Gong, Kaizhenga,d; Chen, Yiu-Faia; Li, Penga; Lucas, Jason A.a; Hage, Fadi G.a; Yang, Qinglinb; Nozell, Susan E.c; Oparil, Suzannea; Xing, Dongqia

doi: 10.1097/HJH.0b013e32834a4d03
Original papers: Heart

Objectives Pharmacological activation of peroxisome proliferator-activated receptor gamma (PPARγ) has been shown to attenuate pressure overload-induced cardiac fibrosis, suggesting that PPARγ has an antifibrotic effect. This study tested the hypothesis that there is a functional interaction between transforming growth factor-β (TGF-β) signaling and endogenous PPARγ expression in cardiac fibroblasts and pressure overloaded heart.

Methods and results We observed that, in response to pressure overload induced by transverse aortic constriction, left-ventricular PPARγ protein levels were decreased in wild-type mice, but increased in mice with an inducible overexpression of dominant negative mutation of the human TGF-β type II receptor (DnTGFβRII), in which TGF-β signaling is blocked. In isolated mouse cardiac fibroblasts, we demonstrated that TGF-β1 treatment decreased steady state PPARγ mRNA (−34%) and protein (−52%) levels, as well as PPARγ transcriptional activity (−53%). Chromatin immunoprecipitation analysis showed that TGF-β1 treatment increased binding of Smad2/3, Smad4 and histone deacetylase 1, and decreased binding of acetylated histone 3 to the PPARγ promoter in cardiac fibroblasts.
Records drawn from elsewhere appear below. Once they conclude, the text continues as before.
-- pv_equiv track=rewrite | github.com/almostanonymousdev/ghost-in-m-sheet | tools/format_twee.py | ensure_blank_before_headers
-- ===== SOURCE A (Python) =====
-- def ensure_blank_before_headers(lines: list[str]) -> list[str]:
--     """Ensure exactly one blank line before every `:: …` header (except the
--     first non-empty line in the file)."""
--     out: list[str] = []
--     for i, line in enumerate(lines):
--         is_header = line.startswith("::")
--         if is_header and out:
--             # Walk back over existing blanks
--             blanks = 0
--             while out and out[-1].strip() == "":
--                 out.pop()
--                 blanks += 1
--             # Only add a separator if there was actual content above
--             if out:
--                 out.append("")
--         out.append(line)
--     return out
-- ===== SOURCE B (Python) =====
-- def ensure_blank_before_headers(lines: list[str]) -> list[str]:
--     """Ensure exactly one blank line before every `:: …` header (except the
--     first non-empty line in the file)."""
--     out: list[str] = []
--     buffer: list[str] = []  # blank lines not yet emitted
--     for line in lines:
--         if line.startswith("::"):
--             buffer.clear()  # blanks before a header are replaced by one separator
--             if out:
--                 out.append("")
--             out.append(line)
--         elif line.strip() == "":
--             buffer.append(line)
--         else:
--             out.extend(buffer)
--             buffer.clear()
--             out.append(line)
--     out.extend(buffer)
--     return out
-- ===== Notes on version B (the rewrite author's own statement) =====
-- stated objective: alternative
-- what changed: Replaces A's look-back while-pop mutation of out before each header by a single forward pass that buffers consecutive blank lines and either flushes them before content or discards them at a header (emitting one '' separator when out is non-empty).
import Mathlib
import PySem

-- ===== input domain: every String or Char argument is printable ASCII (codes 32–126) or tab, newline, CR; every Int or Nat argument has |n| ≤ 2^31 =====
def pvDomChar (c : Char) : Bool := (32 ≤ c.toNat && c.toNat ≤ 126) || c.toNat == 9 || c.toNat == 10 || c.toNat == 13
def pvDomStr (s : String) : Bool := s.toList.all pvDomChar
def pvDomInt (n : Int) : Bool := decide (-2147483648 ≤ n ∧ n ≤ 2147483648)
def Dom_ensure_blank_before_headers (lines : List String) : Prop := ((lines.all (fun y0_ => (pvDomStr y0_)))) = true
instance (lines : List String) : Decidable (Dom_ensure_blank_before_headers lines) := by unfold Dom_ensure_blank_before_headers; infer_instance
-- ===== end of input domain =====

-- B replaces A's look-back pop-loop over `out` by a single forward pass that buffers
-- consecutive blank lines and emits or discards them when the next non-blank line is seen
-- (objective: alternative decomposition, same cost).

-- ===== PORT A =====
-- the inner `while out and out[-1].strip() == "": out.pop()` loop, acting on out.reverse
def pvPopBlanksRev : List String → List String
  | [] => []
  | x :: xs => if PySem.Str.strip x = "" then pvPopBlanksRev xs else x :: xs

def pvStepA (out : List String) (line : String) : List String :=
  let is_header := PySem.Str.startswith line "::"
  if is_header = true ∧ out ≠ [] then
    let out2 := (pvPopBlanksRev out.reverse).reverse
    (if out2 ≠ [] then out2 ++ [""] else out2) ++ [line]
  else
    out ++ [line]

def ensure_blank_before_headers (lines : List String) : List String :=
  lines.foldl pvStepA []

-- ===== PORT B =====
-- state = (out, buffer of pending blank lines)
def pvStepB (s : List String × List String) (line : String) : List String × List String :=
  if PySem.Str.startswith line "::" = true then
    ((if s.1 ≠ [] then s.1 ++ [""] else s.1) ++ [line], [])
  else if PySem.Str.strip line = "" then
    (s.1, s.2 ++ [line])
  else
    (s.1 ++ s.2 ++ [line], [])

def ensure_blank_before_headers_alt (lines : List String) : List String :=
  let s := lines.foldl pvStepB ([], [])
  s.1 ++ s.2

-- ===== PRECONDITION & SPEC =====
def Spec_ensure_blank_before_headers (lines : List String) (out : List String) : Prop := out = ensure_blank_before_headers_alt lines
instance (lines : List String) (out : List String) : Decidable (Spec_ensure_blank_before_headers lines out) := by unfold Spec_ensure_blank_before_headers; infer_instance

-- ===== CLAIM (what is proved, stated in full; the proofs are below) =====
def Claim_equal_ensure_blank_before_headers : Prop := ∀ (lines : List String), Dom_ensure_blank_before_headers lines → Spec_ensure_blank_before_headers lines (ensure_blank_before_headers lines)

-- ===== LEMMAS AND PROOFS =====

-- a line that starts with "::" is not blank
lemma header_not_blank (l : String) (h : PySem.Str.startswith l "::" = true) :
    PySem.Str.strip l ≠ "" := by
  intro hs
  have h2 : PySem.Chars.startswith l.toList ("::".toList) = true := by
    simpa using h
  rw [PySem.Chars.startswith_iff] at h2
  obtain ⟨t, ht⟩ := h2
  have htl : (PySem.Str.strip l).toList = ([] : List Char) := by rw [hs]; rfl
  rw [PySem.Str.toList_strip] at htl
  rw [← ht] at htl
  simp [PySem.Chars.strip, PySem.Chars.lstrip, PySem.Chars.rstrip,
        PySem.Chars.isspace, List.dropWhile_eq_nil_iff] at htl
  have := htl ':' (by simp)
  simp at this

lemma popBlanksRev_append (l1 l2 : List String)
    (h : ∀ b ∈ l1, PySem.Str.strip b = "") :
    pvPopBlanksRev (l1 ++ l2) = pvPopBlanksRev l2 := by
  induction l1 with
  | nil => rfl
  | cons x xs ih =>
    simp only [List.cons_append, pvPopBlanksRev, h x (by simp), if_pos]
    exact ih (fun b hb => h b (by simp [hb]))

lemma popBlanksRev_of_last_nonblank (out : List String)
    (h : ∀ l, out.getLast? = some l → PySem.Str.strip l ≠ "") :
    pvPopBlanksRev out.reverse = out.reverse := by
  cases hrev : out.reverse with
  | nil => rfl
  | cons x xs =>
    have hx : out.getLast? = some x := by
      rw [← List.head?_reverse, hrev]; rfl
    simp [pvPopBlanksRev, h x hx]

lemma fold_agree (lines : List String) : ∀ (out buf : List String),
    (∀ b ∈ buf, PySem.Str.strip b = "") →
    (∀ l, out.getLast? = some l → PySem.Str.strip l ≠ "") →
    lines.foldl pvStepA (out ++ buf) =
      (lines.foldl pvStepB (out, buf)).1 ++ (lines.foldl pvStepB (out, buf)).2 := by
  induction lines with
  | nil => intro out buf _ _; simp
  | cons line rest ih =>
    intro out buf hbuf hout
    simp only [List.foldl_cons]
    by_cases hh : PySem.Str.startswith line "::" = true
    · -- header line
      have hh' : PySem.Chars.startswith line.toList [':', ':'] = true := by
        simpa using hh
      have hnb := header_not_blank line hh
      have hpop : pvPopBlanksRev ((out ++ buf).reverse) = out.reverse := by
        rw [List.reverse_append,
            popBlanksRev_append buf.reverse out.reverse
              (fun b hb => hbuf b (List.mem_reverse.mp hb)),
            popBlanksRev_of_last_nonblank out hout]
      have hA : pvStepA (out ++ buf) line =
          (if out ≠ [] then out ++ [""] else out) ++ [line] := by
        by_cases hne : out ++ buf = []
        · obtain ⟨h1, h2⟩ := List.append_eq_nil_iff.mp hne
          simp [pvStepA, h1, h2]
        · simp only [pvStepA, hh, true_and]
          rw [if_pos hne, hpop, List.reverse_reverse]
      have hB : pvStepB (out, buf) line =
          ((if out ≠ [] then out ++ [""] else out) ++ [line], []) := by
        simp [pvStepB, hh']
      rw [hA, hB]
      have hlast : ∀ l, ((if out ≠ [] then out ++ [""] else out) ++ [line]).getLast? = some l →
          PySem.Str.strip l ≠ "" := by
        intro l hl
        simp [List.getLast?_append] at hl
        rw [← hl]; exact hnb
      simpa using ih ((if out ≠ [] then out ++ [""] else out) ++ [line]) [] (by simp) hlast
    · -- not a header
      have hh' : PySem.Chars.startswith line.toList [':', ':'] = false := by
        have := PySem.Str.startswith_eq line "::"
        simp only [Bool.not_eq_true] at hh
        simpa [this] using hh
      by_cases hb : PySem.Str.strip line = ""
      · -- blank line: buffered by B, appended by A
        have hA : pvStepA (out ++ buf) line = out ++ (buf ++ [line]) := by
          simp [pvStepA, hh']
        have hB : pvStepB (out, buf) line = (out, buf ++ [line]) := by
          simp [pvStepB, hh', hb]
        rw [hA, hB]
        refine ih out (buf ++ [line]) ?_ hout
        intro b hbm
        rcases List.mem_append.mp hbm with h1 | h1
        · exact hbuf b h1
        · simp at h1; rw [h1]; exact hb
      · -- content line: B flushes the buffer
        have hA : pvStepA (out ++ buf) line = out ++ buf ++ [line] := by
          simp [pvStepA, hh']
        have hB : pvStepB (out, buf) line = (out ++ buf ++ [line], []) := by
          simp [pvStepB, hh', hb]
        rw [hA, hB]
        have hlast : ∀ l, (out ++ buf ++ [line]).getLast? = some l →
            PySem.Str.strip l ≠ "" := by
          intro l hl
          simp [List.getLast?_append] at hl
          rw [← hl]; exact hb
        simpa using ih (out ++ buf ++ [line]) [] (by simp) hlast

-- ===== VERDICT (by name: the statement is the Claim_ definition above) =====
theorem ensure_blank_before_headers_spec : Claim_equal_ensure_blank_before_headers := by
  intro lines _
  unfold Spec_ensure_blank_before_headers ensure_blank_before_headers ensure_blank_before_headers_alt
  simpa using fold_agree lines [] [] (by simp) (by simp)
Both pharmacological activation and overexpression of PPARγ significantly inhibited TGF-β1-induced extracellular matrix molecule expression in isolated cardiac fibroblasts, whereas treatment with the PPARγ agonist rosiglitazone inhibited, and treatment with the PPARγ antagonist T0070907 exacerbated chronic pressure overload-induced cardiac fibrosis and remodeling in wild-type mice in vivo.

Conclusion These data provide strong evidence that TGF-β1 directly suppresses PPARγ expression in cardiac fibroblasts via a transcriptional mechanism and suggest that the down-regulation of endogenous PPARγ expression by TGF-β may be involved in pressure overload-induced cardiac fibrosis.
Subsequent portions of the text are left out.